I think that Norton (2008, pp. 18, 19) is right when saying that “the underdetermination thesis is little more than speculation”, and that the question of the empirical underdetermination of scientific hypotheses should be decided “on a case-by-case basis”. But once we observe that a scientist accepts or rejects a scientific hypothesis, even though that hypothesis is empirically underdetermined (once we observe, for instance, that a scientist accepts the null hypothesis, even though outcomes fall outside the critical region), we will have reason to believe that the scientist makes a value judgment. Without further ado, we won’t be able to decide what value judgment the scientist makes, or whether the scientist makes the value judgment qua scientist. But we will observe the operation of a value judgment at the core of scientific activity, and an interesting question concerns possible methods of identifying that judgment.

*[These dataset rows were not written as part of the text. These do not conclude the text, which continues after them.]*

theorem loop_eq (N : ℕ) (pos : List Int) (bsN : ℕ)
    (hposB : ∀ v : ℕ, 0 ≤ pos.getD v 0 ∧ (1 ≤ N → pos.getD v 0 < (N:Int)))
    (hbs : 1 ≤ bsN) :
    ∀ (cnt i : ℕ), i + cnt ≤ N →
    ∀ (g : ℕ → Int) (tree alive blk : List Int) (outA outB : List String), outA = outB →
    pvRep tree N g →
    pvBRep alive blk bsN N g →
    ((((List.range' i cnt).map (fun k : ℕ => (k:Int))).foldl (pvStepA (N:Int) pos)
        (tree, ((pvLow i : ℕ) : Int), ((pvHigh N i : ℕ) : Int), outA)).2.2.2
      = (((List.range' i cnt).map (fun k : ℕ => (k:Int))).foldl (pvStepB (N:Int) pos (bsN:Int))
        (alive, blk, ((pvLow i : ℕ) : Int), ((pvHigh N i : ℕ) : Int), outB)).2.2.2.2) := by
  intro cnt
  induction cnt with
  | zero =>
    intro i hi g tree alive blk outA outB houts _ _
    simpa using houts
  | succ cnt ih =>
    intro i hi g tree alive blk outA outB houts hRep hBrep
    rw [List.range'_succ, List.map_cons, List.foldl_cons, List.foldl_cons]
    have hiN : i < N := by omega
    have hN1 : 1 ≤ N := by omega
    have halen : alive.length = N := hBrep.2.1
    by_cases hpar : i % 2 = 0
    · -- even round: x = pvLow i
      have hpb := hposB (pvLow i)
      set p := (pos.getD (pvLow i) 0).toNat with hpdef
      have hpN : p < N := by
        have := hpb.2 hN1
        omega
      have hposx : pvGet pos ((pvLow i : ℕ) : Int) = ((p:ℕ) : Int) := by
        rw [pvGet_natCast]
        omega
      have hmodI : PySem.Int.mod ((i:ℕ):Int) 2 = 0 := by
        rw [PySem.Int.mod_eq_emod_of_pos (by norm_num)]; omega
      have hswapA : query tree (N:Int) 0 ((p:Int)) = ∑ j ∈ Finset.Ico 0 p, g j := by
        have := query_correct tree N _ hRep 0 p (by omega) (by omega) hN1
        simpa using this
      have hswapB : pvPrefix blk alive (bsN:Int) ((p:Int)) = ∑ j ∈ Finset.Ico 0 p, g j :=
        prefix_correct alive blk bsN N _ hBrep p (by omega)
      have hvslice : (PySem.List.slice (alive.set p 0) (some (((p / bsN : ℕ):Int) * (bsN:Int)))
            (some (((p / bsN : ℕ):Int) * (bsN:Int) + (bsN:Int)))).sum
          = ∑ j ∈ Finset.Ico ((p/bsN)*bsN) (min ((p/bsN+1)*bsN) N),
              (fun j => if j = p then (0:Int) else g j) j := by
        rw [show (((p / bsN : ℕ):Int) * (bsN:Int)) = ((p/bsN*bsN : ℕ):Int) by push_cast; ring,
            show ((((p/bsN*bsN) : ℕ):Int) + (bsN:Int)) = ((p/bsN*bsN + bsN : ℕ):Int) by push_cast; ring,
            PySem.List.slice_natCast, show p/bsN*bsN + bsN - p/bsN*bsN = bsN by omega,
            sum_drop_take, List.length_set, halen,
            show p/bsN*bsN + bsN = (p/bsN+1)*bsN by ring]
        apply Finset.sum_congr rfl
        intro j hj
        rw [Finset.mem_Ico] at hj
        by_cases hje : j = p
        · subst hje
          rw [getD_set_self _ _ _ (by omega)]
          simp
        · rw [getD_set_ne _ _ _ _ hje]
          show alive.getD j 0 = if j = p then 0 else g j
          rw [if_neg hje]
          exact hBrep.2.2.2.1 j (by omega)
      have hstepA : pvStepA (N:Int) pos (tree, ((pvLow i : ℕ) : Int), ((pvHigh N i : ℕ) : Int), outA) ((i:ℕ):Int)
          = (update tree (N:Int) ((p:ℕ):Int) 0, ((pvLow i : ℕ) : Int) + 1, ((pvHigh N i : ℕ) : Int),
             outA ++ [PySem.Int.toStr (∑ j ∈ Finset.Ico 0 p, g j)]) := by
        unfold pvStepA
        dsimp only
        rw [if_pos hmodI]
        rw [hposx, hswapA]
      have hstepB : pvStepB (N:Int) pos (bsN:Int)
            (alive, blk, ((pvLow i : ℕ) : Int), ((pvHigh N i : ℕ) : Int), outB) ((i:ℕ):Int)
          = (alive.set p 0,
             blk.set (p / bsN)
               (∑ j ∈ Finset.Ico ((p/bsN)*bsN) (min ((p/bsN+1)*bsN) N),
                 (fun j => if j = p then (0:Int) else g j) j),
             ((pvLow i : ℕ) : Int) + 1, ((pvHigh N i : ℕ) : Int),
             outB ++ [PySem.Int.toStr (∑ j ∈ Finset.Ico 0 p, g j)]) := by
        unfold pvStepB
        dsimp only
        rw [if_pos hmodI]
        dsimp only
        rw [hposx, hswapB, PySem.Int.floordiv_natCast, pvSet_natCast, hvslice, pvSet_natCast]
      rw [hstepA, hstepB]
      have hcastlow : ((pvLow i : ℕ) : Int) + 1 = ((pvLow (i+1) : ℕ) : Int) := by
        unfold pvLow; push_cast; omega
      have hcasthigh : ((pvHigh N i : ℕ) : Int) = ((pvHigh N (i+1) : ℕ) : Int) := by
        unfold pvHigh; push_cast; omega
      have hRep' : pvRep (update tree (N:Int) ((p:ℕ):Int) 0) N (fun j => if j = p then 0 else g j) :=
        update_correct tree N _ hRep p hpN 0
      have hBrep' := brep_set0 alive blk bsN N g hBrep p hpN
      rw [hcastlow, hcasthigh]
      exact ih (i+1) (by omega) _ _ _ _ _ _ (by rw [houts]) hRep' hBrep'
    · -- odd round: x = pvHigh N i
      have hpb := hposB (pvHigh N i)
      set p := (pos.getD (pvHigh N i) 0).toNat with hpdef
      have hpN : p < N := by
        have := hpb.2 hN1
        omega
      have hposx : pvGet pos ((pvHigh N i : ℕ) : Int) = ((p:ℕ) : Int) := by
        rw [pvGet_natCast]
        omega
      have hmodI : ¬ PySem.Int.mod ((i:ℕ):Int) 2 = 0 := by
        rw [PySem.Int.mod_eq_emod_of_pos (by norm_num)]; omega
      have hswapA : query tree (N:Int) ((p:Int) + 1) ((N:ℕ):Int)
          = ∑ j ∈ Finset.Ico (p+1) N, g j := by
        have := query_correct tree N _ hRep (p+1) N (by omega) (by omega) hN1
        rw [show ((p:Int) + 1) = (((p+1 : ℕ)):Int) by push_cast; ring]
        exact this
      have hswapB : pvPrefix blk alive (bsN:Int) ((N:ℕ):Int)
            - pvPrefix blk alive (bsN:Int) ((p:Int) + 1)
          = ∑ j ∈ Finset.Ico (p+1) N, g j := by
        rw [show ((p:Int) + 1) = (((p+1 : ℕ)):Int) by push_cast; ring,
            prefix_correct alive blk bsN N _ hBrep N (le_refl N),
            prefix_correct alive blk bsN N _ hBrep (p+1) (by omega)]
        have := Finset.sum_Ico_consecutive g (show 0 ≤ p+1 by omega) (show p+1 ≤ N by omega)
        omega
      have hvslice : (PySem.List.slice (alive.set p 0) (some (((p / bsN : ℕ):Int) * (bsN:Int)))
            (some (((p / bsN : ℕ):Int) * (bsN:Int) + (bsN:Int)))).sum
          = ∑ j ∈ Finset.Ico ((p/bsN)*bsN) (min ((p/bsN+1)*bsN) N),
              (fun j => if j = p then (0:Int) else g j) j := by
        rw [show (((p / bsN : ℕ):Int) * (bsN:Int)) = ((p/bsN*bsN : ℕ):Int) by push_cast; ring,
            show ((((p/bsN*bsN) : ℕ):Int) + (bsN:Int)) = ((p/bsN*bsN + bsN : ℕ):Int) by push_cast; ring,
            PySem.List.slice_natCast, show p/bsN*bsN + bsN - p/bsN*bsN = bsN by omega,
            sum_drop_take, List.length_set, halen,
            show p/bsN*bsN + bsN = (p/bsN+1)*bsN by ring]
        apply Finset.sum_congr rfl
        intro j hj
        rw [Finset.mem_Ico] at hj
        by_cases hje : j = p
        · subst hje
          rw [getD_set_self _ _ _ (by omega)]
          simp
        · rw [getD_set_ne _ _ _ _ hje]
          show alive.getD j 0 = if j = p then 0 else g j
          rw [if_neg hje]
          exact hBrep.2.2.2.1 j (by omega)
      have hstepA : pvStepA (N:Int) pos (tree, ((pvLow i : ℕ) : Int), ((pvHigh N i : ℕ) : Int), outA) ((i:ℕ):Int)
          = (update tree (N:Int) ((p:ℕ):Int) 0, ((pvLow i : ℕ) : Int), ((pvHigh N i : ℕ) : Int) - 1,
             outA ++ [PySem.Int.toStr (∑ j ∈ Finset.Ico (p+1) N, g j)]) := by
        unfold pvStepA
        dsimp only
        rw [if_neg hmodI]
        rw [hposx, hswapA]
      have hstepB : pvStepB (N:Int) pos (bsN:Int)
            (alive, blk, ((pvLow i : ℕ) : Int), ((pvHigh N i : ℕ) : Int), outB) ((i:ℕ):Int)
          = (alive.set p 0,
             blk.set (p / bsN)
               (∑ j ∈ Finset.Ico ((p/bsN)*bsN) (min ((p/bsN+1)*bsN) N),
                 (fun j => if j = p then (0:Int) else g j) j),
             ((pvLow i : ℕ) : Int), ((pvHigh N i : ℕ) : Int) - 1,
             outB ++ [PySem.Int.toStr (∑ j ∈ Finset.Ico (p+1) N, g j)]) := by
        unfold pvStepB
        dsimp only
        rw [if_neg hmodI]
        dsimp only
        rw [hposx, hswapB, PySem.Int.floordiv_natCast, pvSet_natCast, hvslice, pvSet_natCast]
      rw [hstepA, hstepB]
      have hcastlow : ((pvLow i : ℕ) : Int) = ((pvLow (i+1) : ℕ) : Int) := by
        unfold pvLow; push_cast; omega
      have hcasthigh : ((pvHigh N i : ℕ) : Int) - 1 = ((pvHigh N (i+1) : ℕ) : Int) := by
        unfold pvHigh; push_cast; omega
      have hRep' : pvRep (update tree (N:Int) ((p:ℕ):Int) 0) N (fun j => if j = p then 0 else g j) :=
        update_correct tree N _ hRep p hpN 0
      have hBrep' := brep_set0 alive blk bsN N g hBrep p hpN
      rw [hcastlow, hcasthigh]
      exact ih (i+1) (by omega) _ _ _ _ _ _ (by rw [houts]) hRep' hBrep'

Another interesting question relates to the ideal organization of scientific discourse in cases, in which the empirical under-determination of a scientific hypothesis is persistent and non-sporadic. As has been pointed out toward the end of the preceding section, Longino (1996, p. 40) recommends “critical interactions among scientists of different points of view”. She also proposes specific rules that should govern these interactions (cf. e.g. Longino, 1996, p. 40). One may doubt, however, whether the rules are adequate, or whether the interactions really have the ability that Longino claims they have (“to mitigate the influence of subjective preferences on […] theory choice” and “to transform the subjective into the objective”). One may, alternatively, recommend discussions among scientists (perhaps involving the general public) about the respective merits of various value judgments and propose rules that should govern these discussions. One may also question, however, whether these discussions will take us anywhere, and pray for empirical evidence to be forthcoming and to remove the underdetermination of the hypothesis in question.